Neomexicano American author of Spanish folklore

Aurelio Macedonio Espinosa Jr. (May 3, 1907 – July 4, 2004) was a professor at Stanford University and an expert on Spanish linguistics, focusing on Spanish American folklore. He was the son of Aurelio Macedonio Espinosa Sr.

== Personal life ==
Espinosa was born in 1907 in Albuquerque, New Mexico. His parents were Aurelio Macedonio Espinosa Sr. (1880–1958) and Maria Margarita Garcia Espinosa (1886–1958), and he had four siblings.
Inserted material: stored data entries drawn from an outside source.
-- pv_equiv track=rewrite | github.com/languageseed/osf | backend/src/api/simulation.py | _triage_priority
-- ===== SOURCE A (Python) =====
-- def _triage_priority(feedback_type: str, description: str) -> str:
--     """Simple priority assignment for demo."""
--     text = description.lower()
--
--     if feedback_type == "bug":
--         if any(word in text for word in ["crash", "error", "broken", "not working", "urgent"]):
--             return "critical"
--         elif any(word in text for word in ["issue", "problem", "bug"]):
--             return "high"
--         else:
--             return "medium"
--     else:  # enhancement, question
--         if any(word in text for word in ["important", "need", "must have", "critical"]):
--             return "high"
--         elif any(word in text for word in ["would be nice", "could", "maybe"]):
--             return "low"
--         else:
--             return "medium"
-- ===== SOURCE B (Python) =====
-- def _triage_priority(feedback_type: str, description: str) -> str:
--     """Flat keyword->(rank,label) map; aggregate ALL matches and keep the best-ranked one."""
--     if feedback_type == "bug":
--         kw = {"crash": (0, "critical"), "error": (0, "critical"), "broken": (0, "critical"),
--               "not working": (0, "critical"), "urgent": (0, "critical"),
--               "issue": (1, "high"), "problem": (1, "high"), "bug": (1, "high")}
--     else:
--         kw = {"important": (0, "high"), "need": (0, "high"), "must have": (0, "high"),
--               "critical": (0, "high"),
--               "would be nice": (1, "low"), "could": (1, "low"), "maybe": (1, "low")}
--     text = description.lower()
--     hits = [v for k, v in kw.items() if k in text]
--     return min(hits, key=lambda v: v[0])[1] if hits else "medium"
-- ===== Notes on version B (the rewrite author's own statement) =====
-- stated objective: alternative
-- what changed: Replaces A's ordered if/elif group checks (short-circuit per priority tier) with a flat keyword->(rank,label) map: collect ALL matching keywords in one pass and return the label of the minimum-rank hit, defaulting to 'medium'.
import Mathlib
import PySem

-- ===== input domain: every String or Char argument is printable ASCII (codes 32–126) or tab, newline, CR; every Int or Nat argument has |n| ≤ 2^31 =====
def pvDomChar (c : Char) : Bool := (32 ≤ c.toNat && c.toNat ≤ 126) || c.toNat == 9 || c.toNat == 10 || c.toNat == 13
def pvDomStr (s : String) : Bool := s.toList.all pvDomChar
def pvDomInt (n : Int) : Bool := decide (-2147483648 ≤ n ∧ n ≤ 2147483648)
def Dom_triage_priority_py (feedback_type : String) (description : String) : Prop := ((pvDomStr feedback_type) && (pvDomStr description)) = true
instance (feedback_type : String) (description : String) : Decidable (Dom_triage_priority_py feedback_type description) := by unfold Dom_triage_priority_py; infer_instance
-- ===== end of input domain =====

-- B replaces A's ordered if/elif tier checks with a flat keyword->(rank,label) map:
-- it collects every matching keyword and returns the label of the minimum-rank hit
-- ('medium' if none); equivalent because ranks mirror A's tier order. No speed claim.

-- ===== PORT A =====
def triage_priority_py (feedback_type : String) (description : String) : String :=
  let text := PySem.Str.lower description
  if feedback_type == "bug" then
    if (["crash", "error", "broken", "not working", "urgent"].any
        (fun word => PySem.Str.isIn word text)) then "critical"
    else if (["issue", "problem", "bug"].any (fun word => PySem.Str.isIn word text)) then "high"
    else "medium"
  else
    if (["important", "need", "must have", "critical"].any
        (fun word => PySem.Str.isIn word text)) then "high"
    else if (["would be nice", "could", "maybe"].any (fun word => PySem.Str.isIn word text)) then "low"
    else "medium"

-- ===== PORT B =====
def triage_priority_py_alt (feedback_type : String) (description : String) : String :=
  let kw : List (String × (Nat × String)) :=
    if feedback_type == "bug" then
      [("crash", (0, "critical")), ("error", (0, "critical")), ("broken", (0, "critical")),
       ("not working", (0, "critical")), ("urgent", (0, "critical")),
       ("issue", (1, "high")), ("problem", (1, "high")), ("bug", (1, "high"))]
    else
      [("important", (0, "high")), ("need", (0, "high")), ("must have", (0, "high")),
       ("critical", (0, "high")),
       ("would be nice", (1, "low")), ("could", (1, "low")), ("maybe", (1, "low"))]
  let text := PySem.Str.lower description
  let hits := (kw.filter (fun p => PySem.Str.isIn p.1 text)).map (fun p => p.2)
  match PySem.List.min? hits (fun v => v.1) with
  | some v => v.2
  | none => "medium"

-- ===== PRECONDITION & SPEC =====
def Spec_triage_priority_py (feedback_type : String) (description : String) (out : String) : Prop := out = triage_priority_py_alt feedback_type description
instance (feedback_type : String) (description : String) (out : String) : Decidable (Spec_triage_priority_py feedback_type description out) := by unfold Spec_triage_priority_py; infer_instance

-- ===== CLAIM (what is proved, stated in full; the proofs are below) =====
def Claim_equal_triage_priority_py : Prop := ∀ (feedback_type : String) (description : String), Dom_triage_priority_py feedback_type description → Spec_triage_priority_py feedback_type description (triage_priority_py feedback_type description)

-- ===== LEMMAS AND PROOFS =====

-- ===== VERDICT (by name: the statement is the Claim_ definition above) =====
-- map-after-filter depends only on each element's test result and mapped value
lemma mapSnd_filter {α β : Type} (p : α → Bool) (f : α → β) (l : List α) :
    List.map f (List.filter p l) =
    List.map Prod.snd (List.filter (fun q => q.1) (List.map (fun a => (p a, f a)) l)) := by
  induction l with
  | nil => rfl
  | cons a t ih => cases hpa : p a <;> simp [hpa, ih]

-- both branch shapes, abstracted over the eight/seven keyword-match booleans
lemma triage_bug_bool : ∀ (b1 b2 b3 b4 b5 b6 b7 b8 : Bool),
    (if (b1 || (b2 || (b3 || (b4 || (b5 || false))))) then "critical"
     else if (b6 || (b7 || (b8 || false))) then "high" else "medium") =
    (match PySem.List.min?
        (List.map Prod.snd (List.filter (fun q => q.1)
          [(b1, ((0 : Nat), "critical")), (b2, (0, "critical")), (b3, (0, "critical")),
           (b4, (0, "critical")), (b5, (0, "critical")),
           (b6, (1, "high")), (b7, (1, "high")), (b8, (1, "high"))]))
        (fun v => v.1) with
     | some v => v.2
     | none => "medium") := by
  decide

lemma triage_other_bool : ∀ (b1 b2 b3 b4 b5 b6 b7 : Bool),
    (if (b1 || (b2 || (b3 || (b4 || false)))) then "high"
     else if (b5 || (b6 || (b7 || false))) then "low" else "medium") =
    (match PySem.List.min?
        (List.map Prod.snd (List.filter (fun q => q.1)
          [(b1, ((0 : Nat), "high")), (b2, (0, "high")), (b3, (0, "high")), (b4, (0, "high")),
           (b5, (1, "low")), (b6, (1, "low")), (b7, (1, "low"))]))
        (fun v => v.1) with
     | some v => v.2
     | none => "medium") := by
  decide

-- ===== VERDICT (by name: the statement is the Claim_ definition above) =====
theorem triage_priority_py_spec : Claim_equal_triage_priority_py := by
  intro feedback_type description _
  unfold Spec_triage_priority_py triage_priority_py triage_priority_py_alt
  by_cases h : feedback_type == "bug"
  · simp only [h, if_true, List.any_cons, List.any_nil,
      mapSnd_filter (fun p : String × Nat × String => PySem.Str.isIn p.1 (PySem.Str.lower description))
        (fun p : String × Nat × String => p.2),
      List.map_cons, List.map_nil]
    exact triage_bug_bool _ _ _ _ _ _ _ _
  · simp only [h, Bool.false_eq_true, if_false, List.any_cons, List.any_nil,
      mapSnd_filter (fun p : String × Nat × String => PySem.Str.isIn p.1 (PySem.Str.lower description))
        (fun p : String × Nat × String => p.2),
      List.map_cons, List.map_nil]
    exact triage_other_bool _ _ _ _ _ _ _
He later married Iraida Espinosa, with whom he had two daughters and a son, Aurelio Ramon Espinosa. He died in Palo Alto in 2004, at the age of 97.

== Career ==
Espinosa Jr. received his bachelor's degree at Stanford University in 1928 and his doctorate at the University of Madrid (1932). Between 1932 and 1936, he collaborated in the Linguistic Atlas of Spain and Portugal (Atlas Lingüístico de la Península Ibérica ALPI). While he collaborated with the Atlas, he took the time to compile Spanish folklore, although his work was interrupted by the Spanish Civil War. He then worked as a Spanish professor at Harvard University and during World War II, he taught Spanish, Portuguese, and Russian at the U.S. Military Academy.

In 1945, he was recognized as a member of the Real Academia de la Lengua Española (Royal Spanish Academy). He became a part of Stanford University faculty in 1946, the same year his father retired. He retired and became professor emeritus in 1972, after 22 years at Stanford, holding positions as first the Executive Head of the Department of Modern European Languages, and later the Department of Spanish and Portuguese. With the help of folklorist Julio Camarena Laucirica, at the end of the 1980s, he was able to edit the stories he collected in Castilla and Leon before the Civil War.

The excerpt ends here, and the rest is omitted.